* _REQUIRED ACTION_
In the entries below, the lines from the one with "have hna : a ∉ b :: u := by" through the one with "by_contra hc" are to be copied exactly; both ends count.

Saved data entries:
*-*-*
-- pv_equiv track=rewrite | github.com/lansqe/My_work_table | function/space.py | any_duplicated
-- ===== SOURCE A (Python) =====
-- def any_duplicated(num: list[list[int]]) -> bool:
--
--     seen = set()
--
--     for sublist in num:
--         for number in sublist:
--             if number in seen:
--                 return True
--             seen.add(number)
--     return False
-- ===== SOURCE B (Python) =====
-- def any_duplicated(num: list[list[int]]) -> bool:
--     flat = sorted(n for sub in num for n in sub)
--     return any(a == b for a, b in zip(flat, flat[1:]))
-- ===== Notes on version B (the rewrite author's own statement) =====
-- stated objective: alternative
-- what changed: Replaces the hash-set membership scan with a sort of the flattened values followed by an adjacent-pair equality scan (duplicates in a sorted list are always adjacent); no set is used at all.
import Mathlib
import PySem

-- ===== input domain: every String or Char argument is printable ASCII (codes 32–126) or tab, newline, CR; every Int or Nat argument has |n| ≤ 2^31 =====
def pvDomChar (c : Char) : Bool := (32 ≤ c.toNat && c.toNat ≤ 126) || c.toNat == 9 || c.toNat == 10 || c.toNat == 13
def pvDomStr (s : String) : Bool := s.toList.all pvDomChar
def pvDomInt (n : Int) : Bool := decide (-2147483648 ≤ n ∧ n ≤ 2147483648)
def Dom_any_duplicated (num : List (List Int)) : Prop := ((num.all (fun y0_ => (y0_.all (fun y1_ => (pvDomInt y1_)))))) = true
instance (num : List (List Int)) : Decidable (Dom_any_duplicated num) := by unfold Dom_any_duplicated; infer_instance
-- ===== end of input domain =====

-- B replaces A's hash-set membership scan by sorting the flattened values and scanning
-- adjacent pairs for equality (objective: alternative; no set at all).

-- ===== PORT A =====
-- inner 'for number in sublist' loop: none = 'return True' fired, some seen' = loop finished
def anyDupInner (seen : PySem.Set Int) : List Int → Option (PySem.Set Int)
  | [] => some seen
  | n :: t => if PySem.Set.contains seen n then none else anyDupInner (PySem.Set.add seen n) t

-- outer 'for sublist in num' loop
def anyDupOuter (seen : PySem.Set Int) : List (List Int) → Bool
  | [] => false
  | s :: t =>
    match anyDupInner seen s with
    | none => true
    | some seen' => anyDupOuter seen' t

def any_duplicated (num : List (List Int)) : Bool :=
  anyDupOuter PySem.Set.empty num

-- ===== PORT B =====
def any_duplicated_alt (num : List (List Int)) : Bool :=
  let flat := PySem.List.sorted (num.flatMap (fun sub => sub)) (fun x => x) false
  (flat.zip flat.tail).any (fun p => p.1 == p.2)

-- ===== PRECONDITION & SPEC =====
def Spec_any_duplicated (num : List (List Int)) (out : Bool) : Prop := out = any_duplicated_alt num
instance (num : List (List Int)) (out : Bool) : Decidable (Spec_any_duplicated num out) := by unfold Spec_any_duplicated; infer_instance

-- ===== CLAIM (what is proved, stated in full; the proofs are below) =====
def Claim_equal_any_duplicated : Prop := ∀ (num : List (List Int)), Dom_any_duplicated num → Spec_any_duplicated num (any_duplicated num)

-- ===== LEMMAS AND PROOFS =====

theorem anyDupInner_spec (xs : List Int) : ∀ (seen : List Int), seen.Nodup →
    (if (seen ++ xs).Nodup then anyDupInner seen xs = some (seen ++ xs)
     else anyDupInner seen xs = none) := by
  induction xs with
  | nil => intro seen h; simp [anyDupInner, h]
  | cons n t ih =>
    intro seen h
    by_cases hn : n ∈ seen
    · have : ¬ (seen ++ n :: t).Nodup := by
        intro hnd
        exact (List.disjoint_of_nodup_append hnd) hn (by simp)
      simp [anyDupInner, this, PySem.Set.contains, hn]
    · have hadd : PySem.Set.add seen n = seen ++ [n] := by
        simp [PySem.Set.add, PySem.Set.contains, hn]
      have hnd : (seen ++ [n]).Nodup := by
        simp [List.nodup_append, h]
        exact fun a ha he => hn (he ▸ ha)
      have := ih (seen ++ [n]) hnd
      simp only [List.append_assoc, List.singleton_append] at this
      simpa [anyDupInner, PySem.Set.contains, hn, hadd] using this

theorem anyDupOuter_spec (l : List (List Int)) : ∀ (seen : List Int), seen.Nodup →
    anyDupOuter seen l = !decide ((seen ++ l.flatMap (fun sub => sub)).Nodup) := by
  induction l with
  | nil => intro seen h; simp [anyDupOuter, h]
  | cons s t ih =>
    intro seen h
    have hin := anyDupInner_spec s seen h
    by_cases hnd : (seen ++ s).Nodup
    · rw [if_pos hnd] at hin
      have := ih (seen ++ s) hnd
      simp [anyDupOuter, hin, this, List.flatMap_cons, List.append_assoc]
    · rw [if_neg hnd] at hin
      have hx : ¬ (seen ++ (s ++ t.flatten)).Nodup := by
        intro hall
        exact hnd (hall.sublist (by
          rw [← List.append_assoc]
          exact List.sublist_append_left _ _))
      simp [anyDupOuter, hin, hx]

-- on a ≤-sorted list, an adjacent equal pair exists iff the list is not Nodup
theorem adj_eq_of_pairwise (s : List Int) (hp : s.Pairwise (· ≤ ·)) :
    ((s.zip s.tail).any (fun p => p.1 == p.2)) = !decide s.Nodup := by
  induction s with
  | nil => simp
  | cons a t ih =>
    cases t with
    | nil => simp
    | cons b u =>
      rcases List.pairwise_cons.mp hp with ⟨hab, hp'⟩
      by_cases he : a = b
      · subst he
        have : ¬ (a :: a :: u).Nodup := by simp
        simp [this]
      · have hlt : a < b := lt_of_le_of_ne (hab b (by simp)) he
        have hna : a ∉ b :: u := by
          intro hmem
          rcases List.mem_cons.mp hmem with h1 | h1
          · exact he h1
          · have := (List.pairwise_cons.mp hp').1 a h1
            omega
        have hnd : (a :: b :: u).Nodup ↔ (b :: u).Nodup := by
          simp [List.nodup_cons, hna]
        have := ih hp'
        by_cases h2 : (b :: u).Nodup
        · simp [List.zip, he, hnd.mpr h2]
          simpa [h2, List.zip] using this
        · have hthis : ((List.zipWith Prod.mk (b :: u) u).any fun p => p.1 == p.2) = true := by
            simpa [h2, List.zip] using this
          have h2' : b ∈ u ∨ ¬ u.Nodup := by
            by_contra hc
            push_neg at hc
            exact h2 (List.nodup_cons.mpr ⟨hc.1, hc.2⟩)
          rcases h2' with h | h <;> simp [List.zip, hthis, h]

-- ===== VERDICT (by name: the statement is the Claim_ definition above) =====
theorem any_duplicated_spec : Claim_equal_any_duplicated := by
  intro num _
  unfold Spec_any_duplicated any_duplicated_alt
  set flat0 := num.flatMap (fun sub => sub) with hf
  set s := PySem.List.sorted flat0 (fun x => x) false with hs
  have hperm : s.Perm flat0 := PySem.List.sorted_perm _ _ _
  have hpair : s.Pairwise (fun a b => a ≤ b) := by
    simpa using PySem.List.sorted_pairwise (xs := flat0) (key := fun x => x)
  have hA := anyDupOuter_spec num [] (by simp)
  have hnd : s.Nodup ↔ flat0.Nodup := hperm.nodup_iff
  rw [adj_eq_of_pairwise s hpair]
  simp only [any_duplicated, PySem.Set.empty] at *
  rw [hA]
  simp [hnd, hf, List.flatMap_id']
*-*-*
* _EXERCISE RESPONSE_
        have hna : a ∉ b :: u := by
          intro hmem
          rcases List.mem_cons.mp hmem with h1 | h1
          · exact he h1
          · have := (List.pairwise_cons.mp hp').1 a h1
            omega
        have hnd : (a :: b :: u).Nodup ↔ (b :: u).Nodup := by
          simp [List.nodup_cons, hna]
        have := ih hp'
        by_cases h2 : (b :: u).Nodup
        · simp [List.zip, he, hnd.mpr h2]
          simpa [h2, List.zip] using this
        · have hthis : ((List.zipWith Prod.mk (b :: u) u).any fun p => p.1 == p.2) = true := by
            simpa [h2, List.zip] using this
          have h2' : b ∈ u ∨ ¬ u.Nodup := by
            by_contra hc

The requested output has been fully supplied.